**How to complete this task**
When the line containing "else match l.find? q with" is found in the data below, copy it and each line after it through the line containing "unfold pvTierOf; simp [hpm, hpk, hqm];", exactly and with no others.

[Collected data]
________________________
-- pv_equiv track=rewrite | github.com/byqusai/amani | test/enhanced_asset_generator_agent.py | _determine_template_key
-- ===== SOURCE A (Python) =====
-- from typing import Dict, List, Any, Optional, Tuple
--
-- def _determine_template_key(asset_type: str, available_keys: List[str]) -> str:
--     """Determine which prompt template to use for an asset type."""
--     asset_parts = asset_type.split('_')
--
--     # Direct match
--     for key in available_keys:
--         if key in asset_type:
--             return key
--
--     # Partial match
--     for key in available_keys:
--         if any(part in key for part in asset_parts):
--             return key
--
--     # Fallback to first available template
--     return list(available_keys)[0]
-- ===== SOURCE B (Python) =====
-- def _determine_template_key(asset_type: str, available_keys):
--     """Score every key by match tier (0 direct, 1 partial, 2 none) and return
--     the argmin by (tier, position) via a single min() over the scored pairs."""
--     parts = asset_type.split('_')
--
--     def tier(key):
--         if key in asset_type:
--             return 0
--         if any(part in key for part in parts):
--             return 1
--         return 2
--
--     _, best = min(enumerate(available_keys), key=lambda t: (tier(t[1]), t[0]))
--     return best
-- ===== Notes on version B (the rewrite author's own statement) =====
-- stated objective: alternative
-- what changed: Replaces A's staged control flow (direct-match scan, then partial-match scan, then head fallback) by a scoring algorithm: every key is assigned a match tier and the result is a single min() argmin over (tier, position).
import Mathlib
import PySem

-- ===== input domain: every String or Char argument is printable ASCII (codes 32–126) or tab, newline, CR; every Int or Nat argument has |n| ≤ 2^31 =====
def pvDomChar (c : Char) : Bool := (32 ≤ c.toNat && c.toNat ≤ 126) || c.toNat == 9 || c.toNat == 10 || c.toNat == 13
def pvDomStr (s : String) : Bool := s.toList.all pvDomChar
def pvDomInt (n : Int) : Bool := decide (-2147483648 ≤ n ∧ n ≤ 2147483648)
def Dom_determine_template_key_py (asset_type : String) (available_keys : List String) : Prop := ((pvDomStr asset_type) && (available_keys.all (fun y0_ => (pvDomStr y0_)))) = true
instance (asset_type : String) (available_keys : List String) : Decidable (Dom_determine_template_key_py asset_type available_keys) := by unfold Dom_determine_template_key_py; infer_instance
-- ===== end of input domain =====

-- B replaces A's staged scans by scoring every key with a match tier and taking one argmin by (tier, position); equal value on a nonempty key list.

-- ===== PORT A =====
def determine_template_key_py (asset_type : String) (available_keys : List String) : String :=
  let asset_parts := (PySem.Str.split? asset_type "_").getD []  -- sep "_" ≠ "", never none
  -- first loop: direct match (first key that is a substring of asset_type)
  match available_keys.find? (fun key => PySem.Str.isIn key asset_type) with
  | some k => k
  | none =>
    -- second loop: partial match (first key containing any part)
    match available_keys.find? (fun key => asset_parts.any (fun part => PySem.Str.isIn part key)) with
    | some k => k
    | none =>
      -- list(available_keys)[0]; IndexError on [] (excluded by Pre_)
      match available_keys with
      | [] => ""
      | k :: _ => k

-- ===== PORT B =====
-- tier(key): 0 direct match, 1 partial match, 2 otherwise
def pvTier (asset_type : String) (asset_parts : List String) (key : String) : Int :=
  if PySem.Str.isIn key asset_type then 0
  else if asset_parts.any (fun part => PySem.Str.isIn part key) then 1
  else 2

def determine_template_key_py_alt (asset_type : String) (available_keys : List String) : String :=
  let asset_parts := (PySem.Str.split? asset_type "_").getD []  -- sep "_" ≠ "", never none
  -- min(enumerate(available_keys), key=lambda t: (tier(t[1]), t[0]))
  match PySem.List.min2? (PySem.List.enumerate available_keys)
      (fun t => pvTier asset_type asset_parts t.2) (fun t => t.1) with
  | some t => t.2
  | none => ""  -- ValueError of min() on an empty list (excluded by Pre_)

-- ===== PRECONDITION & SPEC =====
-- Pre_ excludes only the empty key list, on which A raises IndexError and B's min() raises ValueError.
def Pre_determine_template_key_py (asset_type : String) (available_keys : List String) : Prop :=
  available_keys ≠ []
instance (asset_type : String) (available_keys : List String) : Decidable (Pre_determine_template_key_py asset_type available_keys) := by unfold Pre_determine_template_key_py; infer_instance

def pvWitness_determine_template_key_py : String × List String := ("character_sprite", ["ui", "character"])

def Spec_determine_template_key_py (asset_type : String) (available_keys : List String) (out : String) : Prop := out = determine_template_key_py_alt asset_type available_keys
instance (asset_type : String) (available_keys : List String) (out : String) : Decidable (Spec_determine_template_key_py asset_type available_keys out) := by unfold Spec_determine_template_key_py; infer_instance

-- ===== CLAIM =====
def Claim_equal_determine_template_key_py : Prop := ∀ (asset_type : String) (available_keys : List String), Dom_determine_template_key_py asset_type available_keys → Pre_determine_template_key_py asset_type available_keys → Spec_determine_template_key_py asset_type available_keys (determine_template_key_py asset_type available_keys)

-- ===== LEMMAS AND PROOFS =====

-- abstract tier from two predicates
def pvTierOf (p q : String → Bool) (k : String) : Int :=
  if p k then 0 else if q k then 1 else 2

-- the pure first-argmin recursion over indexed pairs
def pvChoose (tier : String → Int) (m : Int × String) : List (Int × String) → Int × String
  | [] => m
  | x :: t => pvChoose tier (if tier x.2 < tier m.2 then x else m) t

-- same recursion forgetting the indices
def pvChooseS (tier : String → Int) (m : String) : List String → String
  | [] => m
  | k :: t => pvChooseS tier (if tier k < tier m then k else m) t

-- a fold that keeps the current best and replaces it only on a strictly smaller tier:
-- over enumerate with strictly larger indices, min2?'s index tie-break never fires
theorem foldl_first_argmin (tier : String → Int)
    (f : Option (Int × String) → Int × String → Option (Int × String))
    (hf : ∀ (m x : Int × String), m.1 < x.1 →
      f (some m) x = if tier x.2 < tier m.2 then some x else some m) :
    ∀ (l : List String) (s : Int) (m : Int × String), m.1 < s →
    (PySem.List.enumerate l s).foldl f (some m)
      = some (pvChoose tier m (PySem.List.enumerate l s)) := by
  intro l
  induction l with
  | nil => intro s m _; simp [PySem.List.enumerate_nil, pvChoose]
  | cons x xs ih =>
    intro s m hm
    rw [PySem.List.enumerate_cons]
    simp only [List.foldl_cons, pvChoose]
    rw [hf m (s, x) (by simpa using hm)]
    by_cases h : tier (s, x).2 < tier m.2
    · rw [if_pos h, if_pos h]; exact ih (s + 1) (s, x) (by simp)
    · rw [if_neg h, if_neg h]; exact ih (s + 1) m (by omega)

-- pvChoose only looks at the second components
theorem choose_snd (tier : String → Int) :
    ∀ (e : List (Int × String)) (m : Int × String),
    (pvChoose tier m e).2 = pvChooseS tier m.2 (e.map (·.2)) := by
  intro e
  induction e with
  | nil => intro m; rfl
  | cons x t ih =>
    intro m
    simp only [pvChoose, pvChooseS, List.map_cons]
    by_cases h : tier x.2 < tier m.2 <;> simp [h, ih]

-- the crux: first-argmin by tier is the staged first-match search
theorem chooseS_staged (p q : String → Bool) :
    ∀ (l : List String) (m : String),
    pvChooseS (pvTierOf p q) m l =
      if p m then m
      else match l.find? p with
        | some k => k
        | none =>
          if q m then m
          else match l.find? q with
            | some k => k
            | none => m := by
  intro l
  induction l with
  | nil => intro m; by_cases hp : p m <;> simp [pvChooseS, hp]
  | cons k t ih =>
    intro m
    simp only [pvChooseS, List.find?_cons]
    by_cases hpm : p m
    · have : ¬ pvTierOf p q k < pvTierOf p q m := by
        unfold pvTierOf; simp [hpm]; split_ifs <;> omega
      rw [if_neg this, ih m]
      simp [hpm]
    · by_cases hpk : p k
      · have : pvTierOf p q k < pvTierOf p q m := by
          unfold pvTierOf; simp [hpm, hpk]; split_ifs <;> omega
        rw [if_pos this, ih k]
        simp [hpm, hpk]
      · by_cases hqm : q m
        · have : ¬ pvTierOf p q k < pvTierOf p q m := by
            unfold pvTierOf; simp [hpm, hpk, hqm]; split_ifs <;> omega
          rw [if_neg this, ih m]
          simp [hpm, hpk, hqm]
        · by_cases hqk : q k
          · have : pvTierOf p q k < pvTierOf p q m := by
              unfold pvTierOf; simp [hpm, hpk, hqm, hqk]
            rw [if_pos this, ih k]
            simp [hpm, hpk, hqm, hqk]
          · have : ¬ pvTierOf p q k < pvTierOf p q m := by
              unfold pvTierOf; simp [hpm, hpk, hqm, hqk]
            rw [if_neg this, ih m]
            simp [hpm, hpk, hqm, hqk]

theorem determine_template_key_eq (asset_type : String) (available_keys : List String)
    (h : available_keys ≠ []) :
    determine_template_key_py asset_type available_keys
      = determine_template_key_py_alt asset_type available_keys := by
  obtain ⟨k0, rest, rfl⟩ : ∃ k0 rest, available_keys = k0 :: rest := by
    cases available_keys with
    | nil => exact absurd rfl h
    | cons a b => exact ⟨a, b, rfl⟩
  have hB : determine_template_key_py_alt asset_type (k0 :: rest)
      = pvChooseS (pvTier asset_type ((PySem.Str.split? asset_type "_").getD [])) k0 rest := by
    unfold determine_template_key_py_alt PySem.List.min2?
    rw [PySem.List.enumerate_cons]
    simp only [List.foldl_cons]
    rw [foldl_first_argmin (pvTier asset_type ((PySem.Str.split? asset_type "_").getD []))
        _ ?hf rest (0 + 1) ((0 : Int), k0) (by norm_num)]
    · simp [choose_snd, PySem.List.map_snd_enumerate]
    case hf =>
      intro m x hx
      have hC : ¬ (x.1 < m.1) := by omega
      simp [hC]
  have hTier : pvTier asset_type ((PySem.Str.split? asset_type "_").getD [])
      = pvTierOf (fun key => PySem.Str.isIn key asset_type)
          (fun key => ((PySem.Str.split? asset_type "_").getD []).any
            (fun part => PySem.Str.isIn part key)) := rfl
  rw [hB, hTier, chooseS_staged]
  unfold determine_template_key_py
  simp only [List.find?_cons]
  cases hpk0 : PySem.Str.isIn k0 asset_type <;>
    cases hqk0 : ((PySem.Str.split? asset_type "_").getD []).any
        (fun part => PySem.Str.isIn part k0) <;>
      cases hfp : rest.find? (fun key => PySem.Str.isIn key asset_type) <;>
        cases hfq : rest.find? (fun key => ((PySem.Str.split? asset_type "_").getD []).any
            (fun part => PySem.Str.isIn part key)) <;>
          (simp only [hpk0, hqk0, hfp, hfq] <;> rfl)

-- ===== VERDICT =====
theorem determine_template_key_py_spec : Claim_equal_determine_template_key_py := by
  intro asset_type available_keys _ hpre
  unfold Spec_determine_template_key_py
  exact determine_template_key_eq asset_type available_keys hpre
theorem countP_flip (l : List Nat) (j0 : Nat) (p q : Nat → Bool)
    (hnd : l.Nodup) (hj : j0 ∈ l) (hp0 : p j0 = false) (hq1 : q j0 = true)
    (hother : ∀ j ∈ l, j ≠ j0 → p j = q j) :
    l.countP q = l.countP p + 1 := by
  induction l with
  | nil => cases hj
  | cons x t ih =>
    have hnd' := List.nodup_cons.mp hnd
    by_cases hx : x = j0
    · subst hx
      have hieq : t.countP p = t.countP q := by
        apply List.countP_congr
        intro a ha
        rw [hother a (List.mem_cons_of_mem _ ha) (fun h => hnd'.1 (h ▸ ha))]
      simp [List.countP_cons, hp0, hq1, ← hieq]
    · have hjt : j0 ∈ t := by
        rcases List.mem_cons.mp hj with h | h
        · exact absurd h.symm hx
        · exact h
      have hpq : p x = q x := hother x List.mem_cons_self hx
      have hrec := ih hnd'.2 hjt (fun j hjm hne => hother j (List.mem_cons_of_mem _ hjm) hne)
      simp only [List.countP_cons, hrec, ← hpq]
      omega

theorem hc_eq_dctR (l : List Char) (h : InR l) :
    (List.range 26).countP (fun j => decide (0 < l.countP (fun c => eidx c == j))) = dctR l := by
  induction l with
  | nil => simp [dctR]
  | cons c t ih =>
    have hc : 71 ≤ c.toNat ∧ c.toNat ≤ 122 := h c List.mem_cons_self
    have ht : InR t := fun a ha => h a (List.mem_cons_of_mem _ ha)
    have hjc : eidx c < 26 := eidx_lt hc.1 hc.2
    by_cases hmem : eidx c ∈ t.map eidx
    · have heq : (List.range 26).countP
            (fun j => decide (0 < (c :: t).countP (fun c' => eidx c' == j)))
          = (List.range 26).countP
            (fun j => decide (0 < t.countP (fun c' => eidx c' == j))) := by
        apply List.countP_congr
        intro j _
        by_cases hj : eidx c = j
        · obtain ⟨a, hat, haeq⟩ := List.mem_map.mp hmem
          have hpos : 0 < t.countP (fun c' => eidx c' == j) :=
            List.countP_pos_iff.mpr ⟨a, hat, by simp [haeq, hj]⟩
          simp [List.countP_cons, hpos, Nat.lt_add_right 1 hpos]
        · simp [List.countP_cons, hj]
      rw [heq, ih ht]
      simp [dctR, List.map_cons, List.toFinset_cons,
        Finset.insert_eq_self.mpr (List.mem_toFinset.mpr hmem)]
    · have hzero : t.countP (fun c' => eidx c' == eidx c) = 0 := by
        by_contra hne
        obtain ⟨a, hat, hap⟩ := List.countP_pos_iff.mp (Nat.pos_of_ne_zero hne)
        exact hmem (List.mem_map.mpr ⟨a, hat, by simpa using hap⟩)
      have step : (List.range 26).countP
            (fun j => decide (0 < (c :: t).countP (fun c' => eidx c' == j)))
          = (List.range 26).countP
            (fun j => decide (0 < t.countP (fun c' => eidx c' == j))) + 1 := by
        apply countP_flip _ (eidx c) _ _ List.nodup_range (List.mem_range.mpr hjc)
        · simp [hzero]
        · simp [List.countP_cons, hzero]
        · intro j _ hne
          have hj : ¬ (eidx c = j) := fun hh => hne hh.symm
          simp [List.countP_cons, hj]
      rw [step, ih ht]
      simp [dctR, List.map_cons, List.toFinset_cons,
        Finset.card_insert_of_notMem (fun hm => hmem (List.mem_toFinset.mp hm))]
________________________
**Reply to the task**
          else match l.find? q with
            | some k => k
            | none => m := by
  intro l
  induction l with
  | nil => intro m; by_cases hp : p m <;> simp [pvChooseS, hp]
  | cons k t ih =>
    intro m
    simp only [pvChooseS, List.find?_cons]
    by_cases hpm : p m
    · have : ¬ pvTierOf p q k < pvTierOf p q m := by
        unfold pvTierOf; simp [hpm]; split_ifs <;> omega
      rw [if_neg this, ih m]
      simp [hpm]
    · by_cases hpk : p k
      · have : pvTierOf p q k < pvTierOf p q m := by
          unfold pvTierOf; simp [hpm, hpk]; split_ifs <;> omega
        rw [if_pos this, ih k]
        simp [hpm, hpk]
      · by_cases hqm : q m
        · have : ¬ pvTierOf p q k < pvTierOf p q m := by
            unfold pvTierOf; simp [hpm, hpk, hqm]; split_ifs <;> omega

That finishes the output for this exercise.